Entries provided below:

-- pv_equiv track=rewrite | github.com/ShivaniiTS/LatestAIScribe | postprocessor/medasr_postprocessor.py | _has_internal_stutter
-- ===== SOURCE A (Python) =====
-- def _has_internal_stutter(word: str) -> bool:
--     w = word.lower()
--     if len(w) < 5:
--         return False
--     for i in range(len(w) - 3):
--         if w[i:i+2] == w[i+2:i+4] and w[i:i+2].isalpha():
--             return True
--     for i in range(len(w) - 5):
--         if w[i:i+3] == w[i+3:i+6] and w[i:i+3].isalpha():
--             return True
--     return False
-- ===== SOURCE B (Python) =====
-- def _has_internal_stutter(word: str) -> bool:
--     # Run-length scan: a p-char stutter exists iff w[j] == w[j+p] (alpha) holds
--     # at p consecutive positions; count that run instead of comparing substrings.
--     w = word.lower()
--     if len(w) < 5:
--         return False
--     for p in (2, 3):
--         run = 0
--         for j in range(len(w) - p):
--             if w[j] == w[j + p] and w[j].isalpha():
--                 run += 1
--                 if run >= p:
--                     return True
--             else:
--                 run = 0
--     return False
-- ===== Notes on version B (the rewrite author's own statement) =====
-- stated objective: alternative
-- what changed: Replaced A's two substring-slice scans by a run-length counter over the single-character period-p match predicate w[j]==w[j+p] (alpha): a p-stutter exists iff that predicate holds at p consecutive positions, so B keeps one integer accumulator and never builds or compares substrings.
import Mathlib
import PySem

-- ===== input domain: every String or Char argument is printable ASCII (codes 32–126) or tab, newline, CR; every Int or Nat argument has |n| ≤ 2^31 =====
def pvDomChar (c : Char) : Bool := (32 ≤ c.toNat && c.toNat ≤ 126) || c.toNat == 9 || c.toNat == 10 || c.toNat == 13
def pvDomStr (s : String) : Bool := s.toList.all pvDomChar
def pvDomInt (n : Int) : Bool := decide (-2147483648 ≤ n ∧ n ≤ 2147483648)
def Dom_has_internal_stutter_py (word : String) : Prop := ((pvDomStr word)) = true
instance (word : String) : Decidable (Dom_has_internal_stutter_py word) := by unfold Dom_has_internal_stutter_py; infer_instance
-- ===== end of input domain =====

-- B replaces A's substring-slice scans by a run-length counter over the period-p character match w[j]==w[j+p] (alternative algorithm, same cost).

-- ===== PORT A =====
-- literal transliteration of A: lower, length guard, then two early-return index loops comparing slices
def has_internal_stutter_py (word : String) : Bool :=
  let w := PySem.Str.lower word
  if PySem.Str.len w < 5 then false
  else if (PySem.List.pyRange 0 (PySem.Str.len w - 3) 1).any (fun i =>
      (PySem.Str.slice w (some i) (some (i+2)) == PySem.Str.slice w (some (i+2)) (some (i+4)))
      && PySem.Str.strIsalpha (PySem.Str.slice w (some i) (some (i+2))))
  then true
  else (PySem.List.pyRange 0 (PySem.Str.len w - 5) 1).any (fun i =>
      (PySem.Str.slice w (some i) (some (i+3)) == PySem.Str.slice w (some (i+3)) (some (i+6)))
      && PySem.Str.strIsalpha (PySem.Str.slice w (some i) (some (i+3))))

-- ===== PORT B =====
-- Source B's loop body condition 'w[j] == w[j + p] and w[j].isalpha()'
def pvMb (w : List Char) (p : Nat) (j : Nat) : Bool :=
  (w.getD j ' ' == w.getD (j + p) ' ') && PySem.Chars.isalpha (w.getD j ' ')

-- Source B's inner 'for j in range(len(w) - p)' loop with the 'run' accumulator and early return
def pvRunGo (w : List Char) (p : Nat) : List Nat → Nat → Bool
  | [], _ => false
  | j :: rest, run =>
    if pvMb w p j then
      if p ≤ run + 1 then true else pvRunGo w p rest (run + 1)
    else pvRunGo w p rest 0

def has_internal_stutter_py_alt (word : String) : Bool :=
  let w := PySem.Str.lower word
  if PySem.Str.len w < 5 then false
  else if pvRunGo w.toList 2 (List.range (w.toList.length - 2)) 0 then true
  else pvRunGo w.toList 3 (List.range (w.toList.length - 3)) 0

-- ===== PRECONDITION & SPEC =====
def Spec_has_internal_stutter_py (word : String) (out : Bool) : Prop := out = has_internal_stutter_py_alt word
instance (word : String) (out : Bool) : Decidable (Spec_has_internal_stutter_py word out) := by unfold Spec_has_internal_stutter_py; infer_instance

-- ===== CLAIM (what is proved, stated in full; the proofs are below) =====
def Claim_equal_has_internal_stutter_py : Prop := ∀ (word : String), Dom_has_internal_stutter_py word → Spec_has_internal_stutter_py word (has_internal_stutter_py word)

-- ===== LEMMAS AND PROOFS =====

-- window predicates on natural indices, with the in-bounds condition built in
def pvQ2 (l : List Char) (k : Nat) : Bool :=
  decide (k + 4 ≤ l.length)
    && (l.getD k ' ' == l.getD (k+2) ' ') && (l.getD (k+1) ' ' == l.getD (k+3) ' ')
    && PySem.Chars.isalpha (l.getD k ' ') && PySem.Chars.isalpha (l.getD (k+1) ' ')

def pvQ3 (l : List Char) (k : Nat) : Bool :=
  decide (k + 6 ≤ l.length)
    && (l.getD k ' ' == l.getD (k+3) ' ') && (l.getD (k+1) ' ' == l.getD (k+4) ' ')
    && (l.getD (k+2) ' ' == l.getD (k+5) ' ')
    && PySem.Chars.isalpha (l.getD k ' ') && PySem.Chars.isalpha (l.getD (k+1) ' ')
    && PySem.Chars.isalpha (l.getD (k+2) ' ')

theorem take2_drop (l : List Char) (k : Nat) (h : k + 2 ≤ l.length) :
    (l.drop k).take 2 = [l.getD k ' ', l.getD (k+1) ' '] := by
  have h1 : l.drop k = l[k] :: l.drop (k+1) := (List.getElem_cons_drop (by omega)).symm
  have h2 : l.drop (k+1) = l[k+1] :: l.drop (k+2) := (List.getElem_cons_drop (by omega)).symm
  rw [h1, h2, List.getD_eq_getElem l ' ' (by omega : k < l.length),
      List.getD_eq_getElem l ' ' (by omega : k + 1 < l.length)]
  rfl

theorem take3_drop (l : List Char) (k : Nat) (h : k + 3 ≤ l.length) :
    (l.drop k).take 3 = [l.getD k ' ', l.getD (k+1) ' ', l.getD (k+2) ' '] := by
  have h1 : l.drop k = l[k] :: l.drop (k+1) := (List.getElem_cons_drop (by omega)).symm
  have h2 : l.drop (k+1) = l[k+1] :: l.drop (k+2) := (List.getElem_cons_drop (by omega)).symm
  have h3 : l.drop (k+2) = l[k+2] :: l.drop (k+3) := (List.getElem_cons_drop (by omega)).symm
  rw [h1, h2, h3, List.getD_eq_getElem l ' ' (by omega : k < l.length),
      List.getD_eq_getElem l ' ' (by omega : k + 1 < l.length),
      List.getD_eq_getElem l ' ' (by omega : k + 2 < l.length)]
  rfl

theorem pred2_pt (l : List Char) (k : Nat) (h : k + 4 ≤ l.length) :
    ((PySem.Chars.slice l (some (k:Int)) (some ((k:Int)+2)) == PySem.Chars.slice l (some ((k:Int)+2)) (some ((k:Int)+4)))
      && PySem.Chars.strIsalpha (PySem.Chars.slice l (some (k:Int)) (some ((k:Int)+2)))) = pvQ2 l k := by
  have e1 : (k:Int)+2 = ((k+2:Nat):Int) := by push_cast; ring
  have e2 : (k:Int)+4 = ((k+4:Nat):Int) := by push_cast; ring
  simp only [PySem.Chars.slice, e1, e2, PySem.List.slice_natCast]
  have r1 : k + 2 - k = 2 := by omega
  have r2 : k + 4 - (k + 2) = 2 := by omega
  rw [r1, r2, take2_drop l k (by omega), take2_drop l (k+2) (by omega)]
  simp [pvQ2, PySem.Chars.strIsalpha, h, Bool.and_assoc]

theorem pred3_pt (l : List Char) (k : Nat) (h : k + 6 ≤ l.length) :
    ((PySem.Chars.slice l (some (k:Int)) (some ((k:Int)+3)) == PySem.Chars.slice l (some ((k:Int)+3)) (some ((k:Int)+6)))
      && PySem.Chars.strIsalpha (PySem.Chars.slice l (some (k:Int)) (some ((k:Int)+3)))) = pvQ3 l k := by
  have e1 : (k:Int)+3 = ((k+3:Nat):Int) := by push_cast; ring
  have e2 : (k:Int)+6 = ((k+6:Nat):Int) := by push_cast; ring
  simp only [PySem.Chars.slice, e1, e2, PySem.List.slice_natCast]
  have r1 : k + 3 - k = 3 := by omega
  have r2 : k + 6 - (k + 3) = 3 := by omega
  rw [r1, r2, take3_drop l k (by omega), take3_drop l (k+3) (by omega)]
  simp [pvQ3, PySem.Chars.strIsalpha, h, Bool.and_assoc]

theorem pvA2_eq_any (l : List Char) :
    ((PySem.List.pyRange 0 ((l.length : Int) - 3) 1).any (fun i =>
      (PySem.Chars.slice l (some i) (some (i+2)) == PySem.Chars.slice l (some (i+2)) (some (i+4)))
      && PySem.Chars.strIsalpha (PySem.Chars.slice l (some i) (some (i+2)))))
    = (List.range l.length).any (pvQ2 l) := by
  rw [PySem.List.pyRange_one, List.any_map, Bool.eq_iff_iff]
  simp only [List.any_eq_true, List.mem_range, Function.comp, zero_add]
  constructor
  · rintro ⟨k, hk, hp⟩
    have hk' : k + 4 ≤ l.length := by omega
    refine ⟨k, by omega, ?_⟩
    rw [← pred2_pt l k hk']
    simpa using hp
  · rintro ⟨k, hk, hq⟩
    have hb : k + 4 ≤ l.length := by
      by_contra hc
      simp [pvQ2, hc] at hq
    refine ⟨k, by omega, ?_⟩
    rw [pred2_pt l k hb]
    exact hq

theorem pvA3_eq_any (l : List Char) :
    ((PySem.List.pyRange 0 ((l.length : Int) - 5) 1).any (fun i =>
      (PySem.Chars.slice l (some i) (some (i+3)) == PySem.Chars.slice l (some (i+3)) (some (i+6)))
      && PySem.Chars.strIsalpha (PySem.Chars.slice l (some i) (some (i+3)))))
    = (List.range l.length).any (pvQ3 l) := by
  rw [PySem.List.pyRange_one, List.any_map, Bool.eq_iff_iff]
  simp only [List.any_eq_true, List.mem_range, Function.comp, zero_add]
  constructor
  · rintro ⟨k, hk, hp⟩
    have hk' : k + 6 ≤ l.length := by omega
    refine ⟨k, by omega, ?_⟩
    rw [← pred3_pt l k hk']
    simpa using hp
  · rintro ⟨k, hk, hq⟩
    have hb : k + 6 ≤ l.length := by
      by_contra hc
      simp [pvQ3, hc] at hq
    refine ⟨k, by omega, ?_⟩
    rw [pred3_pt l k hb]
    exact hq

-- invariant of B's run counter: with r previous consecutive matches just before s,
-- the loop over [s, s+m) returns true iff some full p-window of matches fits in [s-r, s+m)
theorem runGo_spec (w : List Char) (p : Nat) :
    ∀ (m s r : Nat), r < p → r ≤ s →
    (∀ k, s - r ≤ k → k < s → pvMb w p k = true) →
    (pvRunGo w p (List.range' s m) r = true ↔
      ∃ i, s - r ≤ i ∧ i + p ≤ s + m ∧ ∀ k, k < p → pvMb w p (i + k) = true) := by
  intro m
  induction m with
  | zero =>
    intro s r hrp hrs _
    simp only [List.range', pvRunGo]
    constructor
    · intro h; cases h
    · rintro ⟨i, h1, h2, _⟩; omega
  | succ m ih =>
    intro s r hrp hrs hpre
    rw [List.range'_succ]
    by_cases hM : pvMb w p s = true
    · by_cases hfull : p ≤ r + 1
      · have hpr : p = r + 1 := by omega
        simp only [pvRunGo, hM, hfull, if_pos]
        constructor
        · intro _
          refine ⟨s - r, le_refl _, by omega, ?_⟩
          intro k hk
          by_cases hkr : k < r
          · exact hpre (s - r + k) (by omega) (by omega)
          · have : s - r + k = s := by omega
            rw [this]; exact hM
        · intro _; trivial
      · have step : pvRunGo w p (s :: List.range' (s+1) m) r
            = pvRunGo w p (List.range' (s+1) m) (r+1) := by
          simp [pvRunGo, hM, hfull]
        rw [step, ih (s+1) (r+1) (by omega) (by omega) ?_]
        · constructor
          · rintro ⟨i, h1, h2, h3⟩
            exact ⟨i, by omega, by omega, h3⟩
          · rintro ⟨i, h1, h2, h3⟩
            exact ⟨i, by omega, by omega, h3⟩
        · intro k hk1 hk2
          by_cases hks : k < s
          · exact hpre k (by omega) hks
          · have : k = s := by omega
            rw [this]; exact hM
    · have step : pvRunGo w p (s :: List.range' (s+1) m) r
          = pvRunGo w p (List.range' (s+1) m) 0 := by
        simp [pvRunGo, hM]
      rw [step, ih (s+1) 0 (by omega) (by omega) (by intro k h1 h2; omega)]
      constructor
      · rintro ⟨i, h1, h2, h3⟩
        exact ⟨i, by omega, by omega, h3⟩
      · rintro ⟨i, h1, h2, h3⟩
        refine ⟨i, ?_, by omega, h3⟩
        by_contra hlt
        have his : i ≤ s := by omega
        have hsm : s - i < p := by omega
        have := h3 (s - i) hsm
        rw [show i + (s - i) = s from by omega] at this
        exact hM this

theorem run2_eq (l : List Char) :
    pvRunGo l 2 (List.range (l.length - 2)) 0 = (List.range l.length).any (pvQ2 l) := by
  rw [List.range_eq_range', Bool.eq_iff_iff,
      runGo_spec l 2 (l.length - 2) 0 0 (by omega) (by omega) (by intro k h1 h2; omega)]
  simp only [List.any_eq_true, List.mem_range]
  constructor
  · rintro ⟨i, _, h2, h3⟩
    have m0 := h3 0 (by omega)
    have m1 := h3 1 (by omega)
    simp only [pvMb, Nat.add_zero, Bool.and_eq_true, beq_iff_eq] at m0 m1
    rw [show i + 1 + 2 = i + 3 from by omega] at m1
    refine ⟨i, by omega, ?_⟩
    simp only [pvQ2, Bool.and_eq_true, decide_eq_true_eq, beq_iff_eq]
    exact ⟨⟨⟨⟨by omega, m0.1⟩, m1.1⟩, m0.2⟩, m1.2⟩
  · rintro ⟨i, _, hq⟩
    simp only [pvQ2, Bool.and_eq_true, decide_eq_true_eq, beq_iff_eq] at hq
    obtain ⟨⟨⟨⟨hb, e1⟩, e2⟩, a1⟩, a2⟩ := hq
    refine ⟨i, by omega, by omega, ?_⟩
    intro k hk
    interval_cases k
    · simp only [pvMb, Nat.add_zero, Bool.and_eq_true, beq_iff_eq]
      exact ⟨e1, a1⟩
    · simp only [pvMb, Bool.and_eq_true, beq_iff_eq]
      rw [show i + 1 + 2 = i + 3 from by omega]
      exact ⟨e2, a2⟩

theorem run3_eq (l : List Char) :
    pvRunGo l 3 (List.range (l.length - 3)) 0 = (List.range l.length).any (pvQ3 l) := by
  rw [List.range_eq_range', Bool.eq_iff_iff,
      runGo_spec l 3 (l.length - 3) 0 0 (by omega) (by omega) (by intro k h1 h2; omega)]
  simp only [List.any_eq_true, List.mem_range]
  constructor
  · rintro ⟨i, _, h2, h3⟩
    have m0 := h3 0 (by omega)
    have m1 := h3 1 (by omega)
    have m2 := h3 2 (by omega)
    simp only [pvMb, Nat.add_zero, Bool.and_eq_true, beq_iff_eq] at m0 m1 m2
    rw [show i + 1 + 3 = i + 4 from by omega] at m1
    rw [show i + 2 + 3 = i + 5 from by omega] at m2
    refine ⟨i, by omega, ?_⟩
    simp only [pvQ3, Bool.and_eq_true, decide_eq_true_eq, beq_iff_eq]
    exact ⟨⟨⟨⟨⟨⟨by omega, m0.1⟩, m1.1⟩, m2.1⟩, m0.2⟩, m1.2⟩, m2.2⟩
  · rintro ⟨i, _, hq⟩
    simp only [pvQ3, Bool.and_eq_true, decide_eq_true_eq, beq_iff_eq] at hq
    obtain ⟨⟨⟨⟨⟨⟨hb, e1⟩, e2⟩, e3⟩, a1⟩, a2⟩, a3⟩ := hq
    refine ⟨i, by omega, by omega, ?_⟩
    intro k hk
    interval_cases k
    · simp only [pvMb, Nat.add_zero, Bool.and_eq_true, beq_iff_eq]
      exact ⟨e1, a1⟩
    · simp only [pvMb, Bool.and_eq_true, beq_iff_eq]
      rw [show i + 1 + 3 = i + 4 from by omega]
      exact ⟨e2, a2⟩
    · simp only [pvMb, Bool.and_eq_true, beq_iff_eq]
      rw [show i + 2 + 3 = i + 5 from by omega]
      exact ⟨e3, a3⟩

-- String-level BEq agrees with list-level BEq
theorem str_beq_toList (s t : String) : (s == t) = (s.toList == t.toList) := by
  rw [Bool.eq_iff_iff, beq_iff_eq, beq_iff_eq]
  exact ⟨fun h => by rw [h], fun h => String.toList_inj.mp h⟩

-- ===== VERDICT (by name: the statement is the Claim_ definition above) =====
theorem has_internal_stutter_py_spec : Claim_equal_has_internal_stutter_py := by
  intro word _
  unfold Spec_has_internal_stutter_py has_internal_stutter_py has_internal_stutter_py_alt
  set w := PySem.Str.lower word with hw
  simp only [PySem.Str.len_eq]
  by_cases h5 : (w.toList.length : Int) < 5
  · rw [if_pos h5, if_pos h5]
  · rw [if_neg h5, if_neg h5]
    have hA2 : ∀ i : Int,
        ((PySem.Str.slice w (some i) (some (i+2)) == PySem.Str.slice w (some (i+2)) (some (i+4)))
          && PySem.Str.strIsalpha (PySem.Str.slice w (some i) (some (i+2))))
        = ((PySem.Chars.slice w.toList (some i) (some (i+2)) == PySem.Chars.slice w.toList (some (i+2)) (some (i+4)))
          && PySem.Chars.strIsalpha (PySem.Chars.slice w.toList (some i) (some (i+2)))) := by
      intro i
      rw [str_beq_toList, PySem.Str.toList_slice, PySem.Str.toList_slice,
          PySem.Str.strIsalpha_eq, PySem.Str.toList_slice]
    have hA3 : ∀ i : Int,
        ((PySem.Str.slice w (some i) (some (i+3)) == PySem.Str.slice w (some (i+3)) (some (i+6)))
          && PySem.Str.strIsalpha (PySem.Str.slice w (some i) (some (i+3))))
        = ((PySem.Chars.slice w.toList (some i) (some (i+3)) == PySem.Chars.slice w.toList (some (i+3)) (some (i+6)))
          && PySem.Chars.strIsalpha (PySem.Chars.slice w.toList (some i) (some (i+3)))) := by
      intro i
      rw [str_beq_toList, PySem.Str.toList_slice, PySem.Str.toList_slice,
          PySem.Str.strIsalpha_eq, PySem.Str.toList_slice]
    rw [PySem.List.any_congr_mem (fun i _ => hA2 i), PySem.List.any_congr_mem (fun i _ => hA3 i),
        pvA2_eq_any w.toList, pvA3_eq_any w.toList, ← run2_eq, ← run3_eq]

End of Entries provided.

#### Required work
Beginning at the line with "rw [r1, r2, take2_drop" and ending at the line with "simp [pvQ2, hc] at hq", reproduce each line of the data above exactly, and add no other lines.

#### Response box
  rw [r1, r2, take2_drop l k (by omega), take2_drop l (k+2) (by omega)]
  simp [pvQ2, PySem.Chars.strIsalpha, h, Bool.and_assoc]

theorem pred3_pt (l : List Char) (k : Nat) (h : k + 6 ≤ l.length) :
    ((PySem.Chars.slice l (some (k:Int)) (some ((k:Int)+3)) == PySem.Chars.slice l (some ((k:Int)+3)) (some ((k:Int)+6)))
      && PySem.Chars.strIsalpha (PySem.Chars.slice l (some (k:Int)) (some ((k:Int)+3)))) = pvQ3 l k := by
  have e1 : (k:Int)+3 = ((k+3:Nat):Int) := by push_cast; ring
  have e2 : (k:Int)+6 = ((k+6:Nat):Int) := by push_cast; ring
  simp only [PySem.Chars.slice, e1, e2, PySem.List.slice_natCast]
  have r1 : k + 3 - k = 3 := by omega
  have r2 : k + 6 - (k + 3) = 3 := by omega
  rw [r1, r2, take3_drop l k (by omega), take3_drop l (k+3) (by omega)]
  simp [pvQ3, PySem.Chars.strIsalpha, h, Bool.and_assoc]

theorem pvA2_eq_any (l : List Char) :
    ((PySem.List.pyRange 0 ((l.length : Int) - 3) 1).any (fun i =>
      (PySem.Chars.slice l (some i) (some (i+2)) == PySem.Chars.slice l (some (i+2)) (some (i+4)))
      && PySem.Chars.strIsalpha (PySem.Chars.slice l (some i) (some (i+2)))))
    = (List.range l.length).any (pvQ2 l) := by
  rw [PySem.List.pyRange_one, List.any_map, Bool.eq_iff_iff]
  simp only [List.any_eq_true, List.mem_range, Function.comp, zero_add]
  constructor
  · rintro ⟨k, hk, hp⟩
    have hk' : k + 4 ≤ l.length := by omega
    refine ⟨k, by omega, ?_⟩
    rw [← pred2_pt l k hk']
    simpa using hp
  · rintro ⟨k, hk, hq⟩
    have hb : k + 4 ≤ l.length := by
      by_contra hc
      simp [pvQ2, hc] at hq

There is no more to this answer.